_Data items_
★ ★ ★ ★ ★ ★ ★

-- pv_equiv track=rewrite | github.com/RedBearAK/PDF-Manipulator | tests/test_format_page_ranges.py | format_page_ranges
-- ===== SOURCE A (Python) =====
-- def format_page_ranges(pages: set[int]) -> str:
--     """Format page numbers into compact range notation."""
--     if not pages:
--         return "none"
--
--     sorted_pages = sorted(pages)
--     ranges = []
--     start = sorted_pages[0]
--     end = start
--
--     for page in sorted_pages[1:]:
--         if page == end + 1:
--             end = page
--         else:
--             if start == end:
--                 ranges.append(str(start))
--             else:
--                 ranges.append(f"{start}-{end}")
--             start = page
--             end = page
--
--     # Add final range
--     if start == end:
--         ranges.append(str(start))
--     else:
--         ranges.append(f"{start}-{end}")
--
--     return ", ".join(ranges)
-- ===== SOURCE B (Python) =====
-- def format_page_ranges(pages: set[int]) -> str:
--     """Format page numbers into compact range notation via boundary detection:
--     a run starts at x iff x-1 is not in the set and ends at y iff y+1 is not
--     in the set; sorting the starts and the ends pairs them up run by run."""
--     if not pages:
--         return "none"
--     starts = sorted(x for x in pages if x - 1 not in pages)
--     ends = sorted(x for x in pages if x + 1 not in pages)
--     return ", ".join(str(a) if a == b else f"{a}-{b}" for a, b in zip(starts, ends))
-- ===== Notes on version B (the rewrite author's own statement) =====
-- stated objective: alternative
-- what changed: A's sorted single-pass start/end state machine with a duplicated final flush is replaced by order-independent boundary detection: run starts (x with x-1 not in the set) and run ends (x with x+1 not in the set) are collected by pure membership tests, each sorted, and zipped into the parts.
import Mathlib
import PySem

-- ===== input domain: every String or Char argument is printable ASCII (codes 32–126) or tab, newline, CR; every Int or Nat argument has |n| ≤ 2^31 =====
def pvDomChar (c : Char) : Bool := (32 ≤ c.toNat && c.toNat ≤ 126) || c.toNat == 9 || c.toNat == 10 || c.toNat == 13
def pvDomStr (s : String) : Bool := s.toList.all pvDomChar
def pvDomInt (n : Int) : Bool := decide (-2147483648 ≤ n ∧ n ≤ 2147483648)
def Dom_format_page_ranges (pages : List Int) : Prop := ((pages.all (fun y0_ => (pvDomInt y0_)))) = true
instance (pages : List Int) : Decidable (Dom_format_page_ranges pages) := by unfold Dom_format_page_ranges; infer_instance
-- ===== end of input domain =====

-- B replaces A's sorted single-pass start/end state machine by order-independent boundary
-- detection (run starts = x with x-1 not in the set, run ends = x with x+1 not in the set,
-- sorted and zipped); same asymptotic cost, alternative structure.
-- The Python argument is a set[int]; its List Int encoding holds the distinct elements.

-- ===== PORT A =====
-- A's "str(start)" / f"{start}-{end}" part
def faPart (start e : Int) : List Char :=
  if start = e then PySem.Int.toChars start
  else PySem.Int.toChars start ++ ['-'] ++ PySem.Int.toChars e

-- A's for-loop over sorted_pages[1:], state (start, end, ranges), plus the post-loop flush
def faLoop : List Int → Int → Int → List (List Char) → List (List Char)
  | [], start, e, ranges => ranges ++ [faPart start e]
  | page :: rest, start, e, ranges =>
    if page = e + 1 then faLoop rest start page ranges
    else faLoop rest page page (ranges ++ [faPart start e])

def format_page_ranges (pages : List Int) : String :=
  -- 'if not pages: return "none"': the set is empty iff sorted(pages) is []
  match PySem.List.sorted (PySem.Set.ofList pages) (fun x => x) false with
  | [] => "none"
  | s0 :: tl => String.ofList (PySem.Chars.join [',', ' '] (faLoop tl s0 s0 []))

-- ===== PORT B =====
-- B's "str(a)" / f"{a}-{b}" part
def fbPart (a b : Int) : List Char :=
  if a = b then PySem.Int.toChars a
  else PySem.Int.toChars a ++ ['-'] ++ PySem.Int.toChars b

★ ★ ★ ★ ★ ★ ★

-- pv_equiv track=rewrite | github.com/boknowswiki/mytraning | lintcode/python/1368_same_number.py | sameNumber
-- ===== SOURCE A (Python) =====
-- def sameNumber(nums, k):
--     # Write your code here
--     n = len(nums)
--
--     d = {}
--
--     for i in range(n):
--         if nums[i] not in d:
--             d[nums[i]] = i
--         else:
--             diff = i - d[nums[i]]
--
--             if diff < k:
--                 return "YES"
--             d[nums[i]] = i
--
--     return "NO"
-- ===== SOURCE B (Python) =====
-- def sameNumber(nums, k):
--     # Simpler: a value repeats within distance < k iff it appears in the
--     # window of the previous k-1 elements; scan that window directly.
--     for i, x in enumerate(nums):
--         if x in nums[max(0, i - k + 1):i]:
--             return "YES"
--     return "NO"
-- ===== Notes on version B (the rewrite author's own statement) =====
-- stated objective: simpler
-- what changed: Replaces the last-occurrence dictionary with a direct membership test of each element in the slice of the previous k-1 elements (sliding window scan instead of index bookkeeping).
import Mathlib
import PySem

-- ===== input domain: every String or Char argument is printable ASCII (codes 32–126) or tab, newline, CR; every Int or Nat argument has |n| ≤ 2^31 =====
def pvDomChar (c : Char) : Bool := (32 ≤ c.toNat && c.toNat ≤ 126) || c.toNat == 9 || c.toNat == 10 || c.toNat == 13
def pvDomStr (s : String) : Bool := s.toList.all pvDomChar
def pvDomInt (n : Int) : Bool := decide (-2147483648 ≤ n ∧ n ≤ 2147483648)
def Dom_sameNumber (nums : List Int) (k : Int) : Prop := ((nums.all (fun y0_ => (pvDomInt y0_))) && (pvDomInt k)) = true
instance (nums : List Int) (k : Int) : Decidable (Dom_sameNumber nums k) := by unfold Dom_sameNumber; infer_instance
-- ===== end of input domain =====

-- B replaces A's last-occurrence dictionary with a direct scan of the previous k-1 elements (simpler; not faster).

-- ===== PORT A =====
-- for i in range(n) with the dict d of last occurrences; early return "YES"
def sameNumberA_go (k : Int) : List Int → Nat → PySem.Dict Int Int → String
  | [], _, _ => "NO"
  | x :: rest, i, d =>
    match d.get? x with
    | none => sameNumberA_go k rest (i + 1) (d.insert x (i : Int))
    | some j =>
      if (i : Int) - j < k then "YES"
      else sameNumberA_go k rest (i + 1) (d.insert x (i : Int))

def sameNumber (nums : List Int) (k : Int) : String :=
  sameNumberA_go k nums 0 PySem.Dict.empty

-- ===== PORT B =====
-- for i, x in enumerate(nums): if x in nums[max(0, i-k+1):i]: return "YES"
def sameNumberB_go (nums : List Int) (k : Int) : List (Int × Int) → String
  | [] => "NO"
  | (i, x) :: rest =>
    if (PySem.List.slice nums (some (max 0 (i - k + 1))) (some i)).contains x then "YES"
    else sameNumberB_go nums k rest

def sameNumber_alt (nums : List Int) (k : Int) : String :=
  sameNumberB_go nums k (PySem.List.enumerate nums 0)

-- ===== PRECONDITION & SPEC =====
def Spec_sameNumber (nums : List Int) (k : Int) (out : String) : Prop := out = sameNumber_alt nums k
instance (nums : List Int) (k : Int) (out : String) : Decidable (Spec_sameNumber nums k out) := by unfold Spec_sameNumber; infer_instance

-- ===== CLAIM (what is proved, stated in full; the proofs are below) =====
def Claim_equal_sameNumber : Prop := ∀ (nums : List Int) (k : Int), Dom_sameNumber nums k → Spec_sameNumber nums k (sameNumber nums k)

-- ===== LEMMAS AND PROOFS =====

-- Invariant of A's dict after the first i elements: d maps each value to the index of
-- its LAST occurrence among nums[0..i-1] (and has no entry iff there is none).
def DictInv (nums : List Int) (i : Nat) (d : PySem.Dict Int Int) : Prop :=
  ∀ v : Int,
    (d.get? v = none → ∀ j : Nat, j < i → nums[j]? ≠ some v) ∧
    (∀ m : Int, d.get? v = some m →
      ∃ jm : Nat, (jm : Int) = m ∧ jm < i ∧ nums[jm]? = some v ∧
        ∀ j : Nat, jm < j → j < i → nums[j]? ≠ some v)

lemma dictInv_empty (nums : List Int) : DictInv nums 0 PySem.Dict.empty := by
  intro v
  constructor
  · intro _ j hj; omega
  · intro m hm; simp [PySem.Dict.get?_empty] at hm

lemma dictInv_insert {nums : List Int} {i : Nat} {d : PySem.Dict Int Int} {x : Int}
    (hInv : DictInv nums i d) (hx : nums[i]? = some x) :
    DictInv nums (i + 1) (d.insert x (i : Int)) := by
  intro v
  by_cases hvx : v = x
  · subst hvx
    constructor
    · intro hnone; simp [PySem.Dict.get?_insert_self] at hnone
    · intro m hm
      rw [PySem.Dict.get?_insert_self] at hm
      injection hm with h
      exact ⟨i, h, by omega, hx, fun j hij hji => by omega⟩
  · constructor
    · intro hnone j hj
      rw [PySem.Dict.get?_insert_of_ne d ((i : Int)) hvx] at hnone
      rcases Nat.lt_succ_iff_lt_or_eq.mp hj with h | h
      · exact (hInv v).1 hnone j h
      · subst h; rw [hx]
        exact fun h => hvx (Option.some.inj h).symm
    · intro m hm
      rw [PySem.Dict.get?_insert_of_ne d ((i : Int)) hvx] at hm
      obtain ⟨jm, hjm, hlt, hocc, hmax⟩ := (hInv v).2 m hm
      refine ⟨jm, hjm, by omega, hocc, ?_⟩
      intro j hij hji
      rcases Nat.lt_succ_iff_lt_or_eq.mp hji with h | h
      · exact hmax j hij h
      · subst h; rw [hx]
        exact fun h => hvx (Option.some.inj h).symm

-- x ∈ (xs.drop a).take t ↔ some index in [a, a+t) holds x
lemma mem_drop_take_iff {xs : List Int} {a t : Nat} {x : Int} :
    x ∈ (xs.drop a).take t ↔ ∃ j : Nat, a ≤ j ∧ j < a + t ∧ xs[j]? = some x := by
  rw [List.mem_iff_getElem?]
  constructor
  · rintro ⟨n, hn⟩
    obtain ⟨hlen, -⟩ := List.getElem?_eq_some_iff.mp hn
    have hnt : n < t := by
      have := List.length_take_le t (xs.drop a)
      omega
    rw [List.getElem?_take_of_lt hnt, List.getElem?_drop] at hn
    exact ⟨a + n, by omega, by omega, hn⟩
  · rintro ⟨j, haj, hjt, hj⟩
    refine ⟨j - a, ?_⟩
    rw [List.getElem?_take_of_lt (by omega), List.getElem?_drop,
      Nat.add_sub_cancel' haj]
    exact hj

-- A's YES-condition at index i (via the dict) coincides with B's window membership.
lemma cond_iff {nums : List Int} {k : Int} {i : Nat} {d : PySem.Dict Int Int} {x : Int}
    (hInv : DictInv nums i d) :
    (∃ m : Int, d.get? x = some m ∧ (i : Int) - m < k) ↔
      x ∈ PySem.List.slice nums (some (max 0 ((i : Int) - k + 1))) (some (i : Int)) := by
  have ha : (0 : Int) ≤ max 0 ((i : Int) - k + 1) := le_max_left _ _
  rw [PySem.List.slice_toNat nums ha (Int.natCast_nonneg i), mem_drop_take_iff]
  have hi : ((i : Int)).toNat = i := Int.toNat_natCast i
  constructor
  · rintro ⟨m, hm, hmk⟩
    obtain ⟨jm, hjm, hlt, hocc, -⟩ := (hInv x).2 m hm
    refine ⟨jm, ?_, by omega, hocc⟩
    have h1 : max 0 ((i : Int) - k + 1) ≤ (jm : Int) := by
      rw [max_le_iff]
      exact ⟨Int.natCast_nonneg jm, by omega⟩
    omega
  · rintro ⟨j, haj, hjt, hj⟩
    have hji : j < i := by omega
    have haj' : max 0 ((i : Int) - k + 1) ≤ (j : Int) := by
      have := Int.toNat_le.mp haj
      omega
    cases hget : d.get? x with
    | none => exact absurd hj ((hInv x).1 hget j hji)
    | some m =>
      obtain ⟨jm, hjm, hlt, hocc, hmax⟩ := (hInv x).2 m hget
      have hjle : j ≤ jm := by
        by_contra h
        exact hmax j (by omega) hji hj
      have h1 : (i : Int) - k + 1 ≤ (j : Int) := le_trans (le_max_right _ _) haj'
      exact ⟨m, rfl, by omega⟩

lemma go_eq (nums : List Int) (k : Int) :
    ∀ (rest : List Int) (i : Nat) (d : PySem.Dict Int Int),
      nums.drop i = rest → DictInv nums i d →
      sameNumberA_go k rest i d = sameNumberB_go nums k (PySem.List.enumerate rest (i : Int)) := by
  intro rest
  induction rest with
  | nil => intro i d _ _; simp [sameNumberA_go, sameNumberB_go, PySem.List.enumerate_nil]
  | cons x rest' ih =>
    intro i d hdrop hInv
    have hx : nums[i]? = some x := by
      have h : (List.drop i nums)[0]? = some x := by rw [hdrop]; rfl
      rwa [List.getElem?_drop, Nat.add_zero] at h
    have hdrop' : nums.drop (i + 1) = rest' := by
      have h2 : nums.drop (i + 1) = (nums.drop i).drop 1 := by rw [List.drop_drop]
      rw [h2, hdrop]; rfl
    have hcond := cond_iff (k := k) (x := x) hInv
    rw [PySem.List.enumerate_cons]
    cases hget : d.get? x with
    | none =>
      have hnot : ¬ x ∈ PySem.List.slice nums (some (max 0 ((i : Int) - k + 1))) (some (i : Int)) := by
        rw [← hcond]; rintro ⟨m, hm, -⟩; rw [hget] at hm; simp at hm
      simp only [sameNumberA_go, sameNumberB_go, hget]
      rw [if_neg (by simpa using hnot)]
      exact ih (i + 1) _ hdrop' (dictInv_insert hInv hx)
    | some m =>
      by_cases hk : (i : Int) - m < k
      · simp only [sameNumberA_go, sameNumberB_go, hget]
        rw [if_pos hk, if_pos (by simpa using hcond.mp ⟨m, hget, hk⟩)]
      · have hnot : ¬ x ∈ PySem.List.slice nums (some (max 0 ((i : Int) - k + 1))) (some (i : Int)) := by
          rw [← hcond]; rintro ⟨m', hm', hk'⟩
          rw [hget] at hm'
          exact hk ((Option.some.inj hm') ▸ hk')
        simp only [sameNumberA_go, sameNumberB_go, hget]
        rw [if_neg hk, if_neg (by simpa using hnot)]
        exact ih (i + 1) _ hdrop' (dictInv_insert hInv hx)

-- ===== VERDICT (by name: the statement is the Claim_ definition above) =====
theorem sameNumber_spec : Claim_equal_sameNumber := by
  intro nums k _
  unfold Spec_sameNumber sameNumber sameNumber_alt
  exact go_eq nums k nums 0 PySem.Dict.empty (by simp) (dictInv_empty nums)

★ ★ ★ ★ ★ ★ ★

_ASSIGNED TASK_
Copy out every line from the data above in which the word "starts" occurs.

_SOLUTION FOR THIS PROBLEM_
--     a run starts at x iff x-1 is not in the set and ends at y iff y+1 is not
--     in the set; sorting the starts and the ends pairs them up run by run."""
--     starts = sorted(x for x in pages if x - 1 not in pages)
--     return ", ".join(str(a) if a == b else f"{a}-{b}" for a, b in zip(starts, ends))
-- what changed: A's sorted single-pass start/end state machine with a duplicated final flush is replaced by order-independent boundary detection: run starts (x with x-1 not in the set) and run ends (x with x+1 not in the set) are collected by pure membership tests, each sorted, and zipped into the parts.
-- detection (run starts = x with x-1 not in the set, run ends = x with x+1 not in the set,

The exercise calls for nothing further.